Но вопрос повис в воздухе.

МИША ВОЗВРАЩАЛСЯ В сыскное отделение в упавшем настроении, предположение не подтвердилось: Прохор Кузмин не мог так сыграть, не по артистической части он мастак, а в другой области. Да и видно, что не просыхает несколько дней, притом помощник Путилина у своих агентов, которых он имел среди завсегдатаев трактира, подтвердил, что мастер по сейфам третьего дня заявился в медвежьей шубе, бобровой шапке, пиджачной паре, с бумажником, не закрывающимся от денег, вот с той минуты угощает, кто за стол присядет. Подозрение не подтвердилось, пусть лучше сейфы вскрывает да водку пьет, чем руки кровянить и чужие жизни на свой счет записывать.

Дежурный чиновник кивнул, что Иван Дмитриевич, как пришел в отделение, так из кабинета и носа не казал, хотя утверждать не может, ибо на второй этаж не поднимался.

КОГДА ВОШЕЛ ЖУКОВ к Путилину, тот сидел за столом, перед ним лежали разложенные в ряд шесть фотографических карточек. Одной рукой Иван Дмитриевич подпирал щеку, отсутствующим взглядом скользнул по помощнику и снова устремил взор на столешницу.

– Разрешите?

Начальник сыскной полиции не повел бровью.

Миша без позволения присел на краешек стула, зная по опыту, что мешать Путилину не стоит, тот занят важным и, наверное, уже догадался, что Прохор не имеет отношения к убийству Веселого.

Через несколько минут Иван Дмитриевич наконец обратил внимание на помощника.

– По лицу вижу, что Прохор отношения к нашему злодейству не имеет.

– Воистину так, Кузмин третий день пьянствует на Сенной после удачного дела.

– Говоришь, третий.

– Да, сведения абсолютно верны, подтверждены тремя разными людьми, которые интереса к нашему сейфовому мастеру не питают.

– Значит, в столице есть двойник Прохора, либо, что самое невероятное, кто-то хочет, чтобы мы шли по следу Кузмина и вели следствие вкруг него.

– Может быть. – Миша сел поудобнее, даже закинул ногу на ногу. – Но к чему такие сложности, ведь мы же можем предъявить Прохора для опознания начальнику станции?

 

– Вот, – указательный палец нацелился на Жукова. – Приметы нам известны от… как ты его называл, Минц? – Миша кивнул. – Приметы известны от Минца.
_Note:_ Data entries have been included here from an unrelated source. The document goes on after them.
-- pv_equiv track=rewrite | github.com/bellytina/Explicit_Role_Interaction_Network | evals.py | split_arg
-- ===== SOURCE A (Python) =====
-- def split_arg(tags):
--     ans = set()
--     for i,t in enumerate(tags):
--         if t==1: # B
--             frm = i
--             j = i+1
--             while(j < len(tags)):
--                 if tags[j]!=2:
--                     break
--                 j+=1
--             to = j-1
--             ans.add((frm, to))
--     return ans
-- ===== SOURCE B (Python) =====
-- def split_arg(tags):
--     # Single forward state-machine pass: `start` is the index of the
--     # currently open B-span (or None); spans are closed when a non-2 tag
--     # arrives and flushed at the end.  No inner run-scan.
--     ans = set()
--     start = None
--     for i, t in enumerate(tags):
--         if t == 1:
--             if start is not None:
--                 ans.add((start, i - 1))
--             start = i
--         elif t != 2:
--             if start is not None:
--                 ans.add((start, i - 1))
--             start = None
--     if start is not None:
--         ans.add((start, len(tags) - 1))
--     return ans
-- ===== Notes on version B (the rewrite author's own statement) =====
-- stated objective: simpler
-- what changed: Replaces the per-B inner while-scan over the following 2-run by a single flat state-machine pass that keeps the open span's start and closes it when a non-2 tag (or the end) arrives.
import Mathlib
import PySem

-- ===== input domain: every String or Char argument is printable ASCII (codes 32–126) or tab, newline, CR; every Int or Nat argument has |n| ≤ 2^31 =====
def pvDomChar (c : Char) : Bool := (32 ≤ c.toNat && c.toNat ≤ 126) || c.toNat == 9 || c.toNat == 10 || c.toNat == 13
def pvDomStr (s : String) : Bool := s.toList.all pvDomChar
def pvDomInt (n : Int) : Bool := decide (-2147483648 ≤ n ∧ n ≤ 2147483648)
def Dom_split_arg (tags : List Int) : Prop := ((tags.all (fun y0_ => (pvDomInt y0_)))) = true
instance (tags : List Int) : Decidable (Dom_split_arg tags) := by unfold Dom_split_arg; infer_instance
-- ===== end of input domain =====

-- B replaces A's per-B inner while-scan by one flat state-machine pass (objective: simpler).
-- In both ports, Python's set.add is a plain append: every added pair's first component is the
-- current index i, strictly larger than the first component of every pair added earlier, so a
-- duplicate never arises and the distinct-element list representation is exact.

-- ===== PORT A =====
-- inner 'while j < len(tags): if tags[j]!=2: break; j+=1' returning the final j
def pvScanA (tags : List Int) (j : Nat) : Nat :=
  if h : j < tags.length then
    (if tags[j] = 2 then pvScanA tags (j+1) else j)
  else j
termination_by tags.length - j

-- 'for i,t in enumerate(tags)' as recursion on the index i
def pvGoA (tags : List Int) (i : Nat) (ans : List (Int × Int)) : List (Int × Int) :=
  if h : i < tags.length then
    pvGoA tags (i+1)
      (if tags[i] = 1 then ans ++ [((i : Int), (pvScanA tags (i+1) : Int) - 1)] else ans)
  else ans
termination_by tags.length - i

def split_arg (tags : List Int) : List (Int × Int) := pvGoA tags 0 []

-- ===== PORT B =====
-- one pass with state (start, ans); after the loop, flush the open span
def pvGoB (tags : List Int) (i : Nat) (start : Option Nat) (ans : List (Int × Int)) :
    List (Int × Int) :=
  if h : i < tags.length then
    if tags[i] = 1 then
      pvGoB tags (i+1) (some i)
        (match start with
         | some s => ans ++ [((s : Int), (i : Int) - 1)]
         | none => ans)
    else if tags[i] = 2 then
      pvGoB tags (i+1) start ans
    else
      pvGoB tags (i+1) none
        (match start with
         | some s => ans ++ [((s : Int), (i : Int) - 1)]
         | none => ans)
  else
    match start with
    | some s => ans ++ [((s : Int), (tags.length : Int) - 1)]
    | none => ans
termination_by tags.length - i

def split_arg_alt (tags : List Int) : List (Int × Int) := pvGoB tags 0 none []

-- ===== PRECONDITION & SPEC =====
def Spec_split_arg (tags : List Int) (out : List (Int × Int)) : Prop := out = split_arg_alt tags
instance (tags : List Int) (out : List (Int × Int)) : Decidable (Spec_split_arg tags out) := by unfold Spec_split_arg; infer_instance

-- ===== CLAIM (what is proved, stated in full; the proofs are below) =====
def Claim_equal_split_arg : Prop := ∀ (tags : List Int), Dom_split_arg tags → Spec_split_arg tags (split_arg tags)

-- ===== LEMMAS AND PROOFS =====

-- the span A has already recorded for the currently open B (if any), seen from position i
def pvPend (tags : List Int) (i : Nat) : Option Nat → List (Int × Int)
  | some s => [((s : Int), (pvScanA tags i : Int) - 1)]
  | none => []

theorem pvScanA_step (tags : List Int) (j : Nat)
    (hj : j < tags.length) (h2 : tags[j] = 2) : pvScanA tags j = pvScanA tags (j+1) := by
  conv_lhs => rw [pvScanA]
  rw [dif_pos hj, if_pos h2]

theorem pvKey (tags : List Int) :
    ∀ n i start ans, tags.length ≤ i + n → i ≤ tags.length →
      pvGoA tags i (ans ++ pvPend tags i start) = pvGoB tags i start ans := by
  intro n
  induction n with
  | zero =>
    intro i start ans hn hi
    have hie : i = tags.length := le_antisymm hi (by omega)
    subst hie
    have hs : pvScanA tags tags.length = tags.length := by
      unfold pvScanA; rw [dif_neg (by omega)]
    unfold pvGoA pvGoB
    rw [dif_neg (by omega), dif_neg (by omega)]
    cases start with
    | none => simp [pvPend]
    | some s => simp [pvPend, hs]
  | succ n ih =>
    intro i start ans hn hi
    by_cases hlt : i < tags.length
    · unfold pvGoA pvGoB
      rw [dif_pos hlt, dif_pos hlt]
      by_cases h1 : tags[i] = 1
      · -- tag 1: scan stops at i, A's pending equals B's closed span; new pending is (i, scan(i+1)-1)
        rw [if_pos h1, if_pos h1]
        have hs : pvScanA tags i = i := by
          unfold pvScanA; rw [dif_pos hlt, if_neg (by omega)]
        cases start with
        | none => simpa [pvPend] using ih (i+1) (some i) ans (by omega) (by omega)
        | some s =>
          simpa [pvPend, hs] using
            ih (i+1) (some i) (ans ++ [((s : Int), (i : Int) - 1)]) (by omega) (by omega)
      · rw [if_neg h1, if_neg h1]
        by_cases h2 : tags[i] = 2
        · -- tag 2: pending span extends; scan from i equals scan from i+1
          rw [if_pos h2]
          have hs : pvScanA tags i = pvScanA tags (i+1) := pvScanA_step tags i hlt h2
          cases start with
          | none => simpa [pvPend] using ih (i+1) none ans (by omega) (by omega)
          | some s =>
            simpa [pvPend, hs] using ih (i+1) (some s) ans (by omega) (by omega)
        · -- other tag: scan stops at i; A's pending equals B's closed span; no new pending
          rw [if_neg h2]
          have hs : pvScanA tags i = i := by
            unfold pvScanA; rw [dif_pos hlt, if_neg h2]
          cases start with
          | none => simpa [pvPend] using ih (i+1) none ans (by omega) (by omega)
          | some s =>
            simpa [pvPend, hs] using
              ih (i+1) none (ans ++ [((s : Int), (i : Int) - 1)]) (by omega) (by omega)
    · -- i = tags.length: same as the base case
      have hie : i = tags.length := le_antisymm hi (by omega)
      subst hie
      have hs : pvScanA tags tags.length = tags.length := by
        unfold pvScanA; rw [dif_neg (by omega)]
      unfold pvGoA pvGoB
      rw [dif_neg (by omega), dif_neg (by omega)]
      cases start with
      | none => simp [pvPend]
      | some s => simp [pvPend, hs]

-- ===== VERDICT (by name: the statement is the Claim_ definition above) =====
theorem split_arg_spec : Claim_equal_split_arg := by
  intro tags _
  unfold Spec_split_arg split_arg split_arg_alt
  have := pvKey tags tags.length 0 none [] (by omega) (by omega)
  simpa [pvPend] using this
Тебя это не наводит на определенные мысли?

– Минц? – удивлению помощника не было предела. – Минц? – повторил он. – Вы бы видели его, он не то, что ножа побоится в руки взять, я уж не говорю, чтобы смерти такое количество народа отдать. Нет, Иван Дмитрич, такого быть не может, притом он не мог отлучиться со станции.

– Не мог, это правда, но ты же сам знаешь, что не всегда человек самолично участвует в злодеянии.
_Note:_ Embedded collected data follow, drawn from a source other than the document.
-- pv_equiv track=rewrite | github.com/saadxxx847-ai/Graduation-Project | utils/data_loader.py | resolve_temperature_column_name
-- ===== SOURCE A (Python) =====
-- def resolve_temperature_column_name(feature_names: list[str]) -> str:
--     """在 weather表头中定位气温列名（与 main 中逻辑一致）。"""
--     for key in ("T (degC)", "T(degC)", "temp", "temperature"):
--         for name in feature_names:
--             if name.strip().lower() == key.lower():
--                 return name
--     for name in feature_names:
--         n = name.lower()
--         if "degc" in n and "tlog" not in n and "tpot" not in n and n.strip().startswith("t"):
--             return name
--     raise ValueError(
--         f"未找到气温列（期望如 T (degC)）。当前列: {feature_names[:15]}..."
--     )
-- ===== SOURCE B (Python) =====
-- _PRIORITY = ("t (degc)", "t(degc)", "temp", "temperature")
--
--
-- def _rank(name: str):
--     """Score a column name: 0-3 for an exact priority match, 4 for the degc fallback, None otherwise."""
--     n = name.strip().lower()
--     if n == "t (degc)":
--         return 0
--     if n == "t(degc)":
--         return 1
--     if n == "temp":
--         return 2
--     if n == "temperature":
--         return 3
--     nl = name.lower()
--     if "degc" in nl and "tlog" not in nl and "tpot" not in nl and nl.strip().startswith("t"):
--         return 4
--     return None
--
--
-- def resolve_temperature_column_name(feature_names: list[str]) -> str:
--     """在 weather表头中定位气温列名（与 main 中逻辑一致）。"""
--     best = None  # (rank, name) with the smallest rank seen so far; strict '<' keeps the earliest
--     for name in feature_names:
--         r = _rank(name)
--         if r is not None and (best is None or r < best[0]):
--             best = (r, name)
--     if best is not None:
--         return best[1]
--     raise ValueError(
--         f"未找到气温列（期望如 T (degC)）。当前列: {feature_names[:15]}..."
--     )
-- ===== Notes on version B (the rewrite author's own statement) =====
-- stated objective: alternative
-- what changed: Replaces A's staged scans (one pass over feature_names per priority key, then a separate fallback pass) with a single pass that scores every name once (rank 0-3 for a priority match, 4 for the degc fallback) and keeps a running argmin with strict comparison so the earliest name of minimal rank wins.
import Mathlib
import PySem

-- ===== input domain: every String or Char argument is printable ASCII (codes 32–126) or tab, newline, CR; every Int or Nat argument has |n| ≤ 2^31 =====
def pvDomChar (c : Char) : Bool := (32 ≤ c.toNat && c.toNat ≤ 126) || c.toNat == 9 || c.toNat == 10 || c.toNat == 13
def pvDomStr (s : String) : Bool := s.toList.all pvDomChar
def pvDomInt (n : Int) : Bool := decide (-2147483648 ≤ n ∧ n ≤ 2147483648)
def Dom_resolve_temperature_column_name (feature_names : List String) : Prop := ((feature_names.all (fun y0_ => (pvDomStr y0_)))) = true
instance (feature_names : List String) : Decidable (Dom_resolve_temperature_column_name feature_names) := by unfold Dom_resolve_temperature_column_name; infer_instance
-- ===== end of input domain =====

set_option maxHeartbeats 1000000


-- B replaces A's staged scans (one pass per priority key, then a fallback pass) with a single
-- pass that scores each name once and keeps a running argmin (objective: alternative).

-- shared helpers (the normalization and the fallback test both Pythons use verbatim)
def pvNorm (s : String) : String := PySem.Str.lower (PySem.Str.strip s)

def pvKeys : List String := ["T (degC)", "T(degC)", "temp", "temperature"]

def pvFallbackOk (name : String) : Bool :=
  let n := PySem.Str.lower name
  PySem.Str.isIn "degc" n && !(PySem.Str.isIn "tlog" n) && !(PySem.Str.isIn "tpot" n)
    && PySem.Str.startswith (PySem.Str.strip n) "t"

-- ===== PORT A =====
-- outer loop over the priority keys, each rescanning feature_names; final raise excluded by Pre_
def resolve_temperature_column_name (feature_names : List String) : String :=
  match pvKeys.findSome? (fun key => feature_names.find? (fun name => pvNorm name == PySem.Str.lower key)) with
  | some name => name
  | none =>
    match feature_names.find? pvFallbackOk with
    | some name => name
    | none => ""  -- Python raises ValueError here; excluded by Pre_

-- ===== PORT B =====
-- _rank from Source B: 0-3 for a priority match, 4 for the degc fallback, none otherwise
def pvRank (name : String) : Option Nat :=
  if pvNorm name == "t (degc)" then some 0
  else if pvNorm name == "t(degc)" then some 1
  else if pvNorm name == "temp" then some 2
  else if pvNorm name == "temperature" then some 3
  else if pvFallbackOk name then some 4
  else none

-- the loop body of Source B: update best if the new rank is strictly smaller
def pvStep (acc : Option (Nat × String)) (name : String) : Option (Nat × String) :=
  match pvRank name with
  | none => acc
  | some r =>
    match acc with
    | none => some (r, name)
    | some (br, bn) => if r < br then some (r, name) else some (br, bn)

def resolve_temperature_column_name_alt (feature_names : List String) : String :=
  match feature_names.foldl pvStep none with
  | some (_, nm) => nm
  | none => ""  -- Python raises ValueError here; excluded by Pre_

-- ===== PRECONDITION & SPEC =====
-- Pre_ excludes exactly the inputs on which Python A (and B) raise ValueError: no name matches
-- a priority key after strip/lower and no name satisfies the degc fallback test.
def Pre_resolve_temperature_column_name (feature_names : List String) : Prop :=
  (pvKeys.any (fun key => feature_names.any (fun name => pvNorm name == PySem.Str.lower key))
    || feature_names.any pvFallbackOk) = true
instance (feature_names : List String) : Decidable (Pre_resolve_temperature_column_name feature_names) := by
  unfold Pre_resolve_temperature_column_name; infer_instance

def pvWitness_resolve_temperature_column_name : List String := ["T (degC)"]

def Spec_resolve_temperature_column_name (feature_names : List String) (out : String) : Prop := out = resolve_temperature_column_name_alt feature_names
instance (feature_names : List String) (out : String) : Decidable (Spec_resolve_temperature_column_name feature_names out) := by unfold Spec_resolve_temperature_column_name; infer_instance

-- ===== CLAIM (what is proved, stated in full; the proofs are below) =====
def Claim_equal_resolve_temperature_column_name : Prop := ∀ (feature_names : List String), Dom_resolve_temperature_column_name feature_names → Pre_resolve_temperature_column_name feature_names → Spec_resolve_temperature_column_name feature_names (resolve_temperature_column_name feature_names)

-- ===== LEMMAS AND PROOFS =====

-- left-biased minimum on scored candidates
def pvMerge (x y : Option (Nat × String)) : Option (Nat × String) :=
  match x, y with
  | x, none => x
  | none, some b => some b
  | some a, some b => if b.1 < a.1 then some b else some a

def pvRP (n : String) : Option (Nat × String) := (pvRank n).map (fun r => (r, n))

def pvBest (fns : List String) : Option (Nat × String) :=
  fns.foldr (fun n b => pvMerge (pvRP n) b) none

def pvFirstAt (j : Nat) (fns : List String) : Option String :=
  fns.find? (fun n => pvRank n == some j)

def pvChain (fns : List String) : Option (Nat × String) :=
  match pvFirstAt 0 fns with
  | some n => some (0, n)
  | none => match pvFirstAt 1 fns with
    | some n => some (1, n)
    | none => match pvFirstAt 2 fns with
      | some n => some (2, n)
      | none => match pvFirstAt 3 fns with
        | some n => some (3, n)
        | none => match pvFirstAt 4 fns with
          | some n => some (4, n)
          | none => none

theorem pvMerge_none_left (y : Option (Nat × String)) : pvMerge none y = y := by
  cases y <;> rfl

theorem pvStep_eq (acc : Option (Nat × String)) (n : String) :
    pvStep acc n = pvMerge acc (pvRP n) := by
  unfold pvStep pvRP pvMerge
  cases pvRank n <;> cases acc <;> simp

theorem pvMerge_assoc (x y z : Option (Nat × String)) :
    pvMerge (pvMerge x y) z = pvMerge x (pvMerge y z) := by
  rcases x with _ | ⟨a, an⟩ <;> rcases y with _ | ⟨b, bn⟩ <;> rcases z with _ | ⟨c, cn⟩ <;>
    first
      | rfl
      | exact (pvMerge_none_left _).symm
      | (by_cases h1 : b < a <;> by_cases h2 : c < b <;> by_cases h3 : c < a <;>
          simp [pvMerge, h1, h2, h3] <;> first | rfl | (exfalso; omega))

theorem foldl_pvStep (fns : List String) (acc : Option (Nat × String)) :
    fns.foldl pvStep acc = pvMerge acc (pvBest fns) := by
  induction fns generalizing acc with
  | nil => cases acc <;> rfl
  | cons n t ih =>
    simp only [List.foldl_cons, pvStep_eq, pvBest, List.foldr_cons]
    rw [ih, pvMerge_assoc]
    rfl

theorem pvRank_le (n : String) (r : Nat) (h : pvRank n = some r) : r ≤ 4 := by
  unfold pvRank at h
  by_cases e0 : pvNorm n = "t (degc)" <;> by_cases e1 : pvNorm n = "t(degc)" <;>
    by_cases e2 : pvNorm n = "temp" <;> by_cases e3 : pvNorm n = "temperature" <;>
    cases hf : pvFallbackOk n <;> simp_all <;> omega

theorem pvFirstAt_cons (j : Nat) (n : String) (t : List String) :
    pvFirstAt j (n :: t) = if pvRank n == some j then some n else pvFirstAt j t := by
  unfold pvFirstAt
  rw [List.find?_cons]
  cases h : (pvRank n == some j) <;> simp [h]

theorem pvChain_cons (n : String) (t : List String) :
    pvChain (n :: t) = pvMerge (pvRP n) (pvChain t) := by
  cases h : pvRank n with
  | none =>
    simp only [pvChain, pvFirstAt_cons, h, pvRP, Option.map_none]
    rw [pvMerge_none_left]
    simp
  | some r =>
    have hr := pvRank_le n r h
    interval_cases r <;>
      rcases h0 : pvFirstAt 0 t with _ | m0 <;>
      rcases h1 : pvFirstAt 1 t with _ | m1 <;>
      rcases h2 : pvFirstAt 2 t with _ | m2 <;>
      rcases h3 : pvFirstAt 3 t with _ | m3 <;>
      rcases h4 : pvFirstAt 4 t with _ | m4 <;>
      simp [pvChain, pvFirstAt_cons, h, h0, h1, h2, h3, h4, pvRP, pvMerge]

theorem pvBest_eq_chain (fns : List String) : pvBest fns = pvChain fns := by
  induction fns with
  | nil => rfl
  | cons n t ih =>
    rw [pvChain_cons, ← ih]
    simp [pvBest]

-- predicate bridges: A's per-key tests coincide with rank tests
theorem pred0 (n : String) : (pvNorm n == "t (degc)") = (pvRank n == some 0) := by
  unfold pvRank
  by_cases e0 : pvNorm n = "t (degc)" <;> by_cases e1 : pvNorm n = "t(degc)" <;>
    by_cases e2 : pvNorm n = "temp" <;> by_cases e3 : pvNorm n = "temperature" <;>
    cases hf : pvFallbackOk n <;> simp_all
theorem pred1 (n : String) : (pvNorm n == "t(degc)") = (pvRank n == some 1) := by
  unfold pvRank
  by_cases e0 : pvNorm n = "t (degc)" <;> by_cases e1 : pvNorm n = "t(degc)" <;>
    by_cases e2 : pvNorm n = "temp" <;> by_cases e3 : pvNorm n = "temperature" <;>
    cases hf : pvFallbackOk n <;> simp_all
theorem pred2 (n : String) : (pvNorm n == "temp") = (pvRank n == some 2) := by
  unfold pvRank
  by_cases e0 : pvNorm n = "t (degc)" <;> by_cases e1 : pvNorm n = "t(degc)" <;>
    by_cases e2 : pvNorm n = "temp" <;> by_cases e3 : pvNorm n = "temperature" <;>
    cases hf : pvFallbackOk n <;> simp_all
theorem pred3 (n : String) : (pvNorm n == "temperature") = (pvRank n == some 3) := by
  unfold pvRank
  by_cases e0 : pvNorm n = "t (degc)" <;> by_cases e1 : pvNorm n = "t(degc)" <;>
    by_cases e2 : pvNorm n = "temp" <;> by_cases e3 : pvNorm n = "temperature" <;>
    cases hf : pvFallbackOk n <;> simp_all

theorem fallback_eq_rank4 (n : String)
    (h0 : ¬ (pvRank n == some 0) = true) (h1 : ¬ (pvRank n == some 1) = true)
    (h2 : ¬ (pvRank n == some 2) = true) (h3 : ¬ (pvRank n == some 3) = true) :
    pvFallbackOk n = (pvRank n == some 4) := by
  unfold pvRank at h0 h1 h2 h3 ⊢
  by_cases e0 : pvNorm n = "t (degc)"
  · simp [e0] at h0
  by_cases e1 : pvNorm n = "t(degc)"
  · simp [e0, e1] at h1
  by_cases e2 : pvNorm n = "temp"
  · simp [e0, e1, e2] at h2
  by_cases e3 : pvNorm n = "temperature"
  · simp [e0, e1, e2, e3] at h3
  cases hf : pvFallbackOk n <;> simp [hf, e0, e1, e2, e3]

theorem find?_fallback (fns : List String)
    (g0 : pvFirstAt 0 fns = none) (g1 : pvFirstAt 1 fns = none)
    (g2 : pvFirstAt 2 fns = none) (g3 : pvFirstAt 3 fns = none) :
    fns.find? pvFallbackOk = pvFirstAt 4 fns := by
  induction fns with
  | nil => simp [pvFirstAt]
  | cons n t ih =>
    rw [pvFirstAt_cons] at g0 g1 g2 g3 ⊢
    by_cases c0 : (pvRank n == some 0) = true
    · simp [c0] at g0
    · by_cases c1 : (pvRank n == some 1) = true
      · simp [c1] at g1
      · by_cases c2 : (pvRank n == some 2) = true
        · simp [c2] at g2
        · by_cases c3 : (pvRank n == some 3) = true
          · simp [c3] at g3
          · simp only [c0, c1, c2, c3, if_neg, Bool.false_eq_true, ite_false] at g0 g1 g2 g3
            have hfe := fallback_eq_rank4 n c0 c1 c2 c3
            rw [List.find?_cons, hfe, ih g0 g1 g2 g3]
            cases hc : (pvRank n == some 4) <;> simp [hc]

theorem find?_ext {α : Type} (p q : α → Bool) (l : List α) (h : ∀ a, p a = q a) :
    l.find? p = l.find? q := by
  induction l with
  | nil => rfl
  | cons a t ih => rw [List.find?_cons, List.find?_cons, h, ih]

theorem lower_key0 : PySem.Str.lower "T (degC)" = "t (degc)" := by decide
theorem lower_key1 : PySem.Str.lower "T(degC)" = "t(degc)" := by decide
theorem lower_key2 : PySem.Str.lower "temp" = "temp" := by decide
theorem lower_key3 : PySem.Str.lower "temperature" = "temperature" := by decide

theorem ports_agree (fns : List String) :
    resolve_temperature_column_name fns = resolve_temperature_column_name_alt fns := by
  have hB : resolve_temperature_column_name_alt fns =
      (match pvChain fns with
       | some (_, nm) => nm
       | none => "") := by
    unfold resolve_temperature_column_name_alt
    rw [foldl_pvStep, pvMerge_none_left, pvBest_eq_chain]
  have f0 : fns.find? (fun name => pvNorm name == PySem.Str.lower "T (degC)") = pvFirstAt 0 fns := by
    rw [lower_key0]; exact find?_ext _ _ fns pred0
  have f1 : fns.find? (fun name => pvNorm name == PySem.Str.lower "T(degC)") = pvFirstAt 1 fns := by
    rw [lower_key1]; exact find?_ext _ _ fns pred1
  have f2 : fns.find? (fun name => pvNorm name == PySem.Str.lower "temp") = pvFirstAt 2 fns := by
    rw [lower_key2]; exact find?_ext _ _ fns pred2
  have f3 : fns.find? (fun name => pvNorm name == PySem.Str.lower "temperature") = pvFirstAt 3 fns := by
    rw [lower_key3]; exact find?_ext _ _ fns pred3
  rw [hB]
  unfold resolve_temperature_column_name pvKeys
  simp only [List.findSome?_cons, List.findSome?_nil, f0, f1, f2, f3]
  rcases h0 : pvFirstAt 0 fns with _ | m0
  · rcases h1 : pvFirstAt 1 fns with _ | m1
    · rcases h2 : pvFirstAt 2 fns with _ | m2
      · rcases h3 : pvFirstAt 3 fns with _ | m3
        · rw [find?_fallback fns h0 h1 h2 h3]
          rcases h4 : pvFirstAt 4 fns with _ | m4 <;> simp [pvChain, h0, h1, h2, h3, h4]
        · simp [pvChain, h0, h1, h2, h3]
      · simp [pvChain, h0, h1, h2]
    · simp [pvChain, h0, h1]
  · simp [pvChain, h0]

-- ===== VERDICT (by name: the statement is the Claim_ definition above) =====
theorem resolve_temperature_column_name_spec : Claim_equal_resolve_temperature_column_name := by
  intro fns _ _
  unfold Spec_resolve_temperature_column_name
  exact ports_agree fns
– Так вы подозреваете Минца?

– Я высказываю один из возможных вариантов нашего дела.

– Но как… – Жуков старался подобрать слова, но никак не удавалось.

– Миша, имеешь возражение?

– Да, – сыскной агент как-то подобрался и вроде бы стал выше. – Имею. Начальник станции Минц, на мой взгляд, человек пугливый и смотрящий в рот начальству, ради места готов на унижения, но чтобы организовать, – Миша сжал губы и продолжил, – такое дело… Вы простите, Иван Дмитрич, но у него, как говорят наши подопечные, кишка тонка.

– Не кажи «гоп», как говорят в Малороссии, в каждом где-то там, – Путилин приложил правую руку к груди, – на полочке пребывает в сонном состоянии бес, но не у всех он прорывается что-то сквозь глянцевую оболочку. Этот Минц назвал тех, кому утром продал билеты и кто направился с Ланской в столицу. Вот их и расспроси о нашей троице, тем более что они ехали разным классом. Смекаешь?

– Что не понять? – безо всякого удовольствия произнес Жуков.

– Миша, если тебе не по душе то, что я поручил, то лучше мне направить другого агента, ты будешь смотреть предвзятым взглядом, и очевидные для другого вещи пройдут мимо тебя.

– Иван Дмитрич, – помощник так резко поднялся, что стол скользнул ножками по паркету, – я уже не мальчик, чтобы капризничать по поводу следствия, тем более что речь идет о преступниках, которые людскую жизнь считают за копейку.

– Тогда, Миша, жду твоего доклада.

ТОЛЬКО ПОЗДНИМ ВЕЧЕРОМ вернулся Жуков в сыскное отделение. Исколесил полстолицы, два раза ездил в Ланскую, отвлекал от дел пристава, который скрепя сердце выделил помощнику Путилина одного из околоточных, чтобы разыскать четверых невольных свидетелей, которые с утра ехали в город.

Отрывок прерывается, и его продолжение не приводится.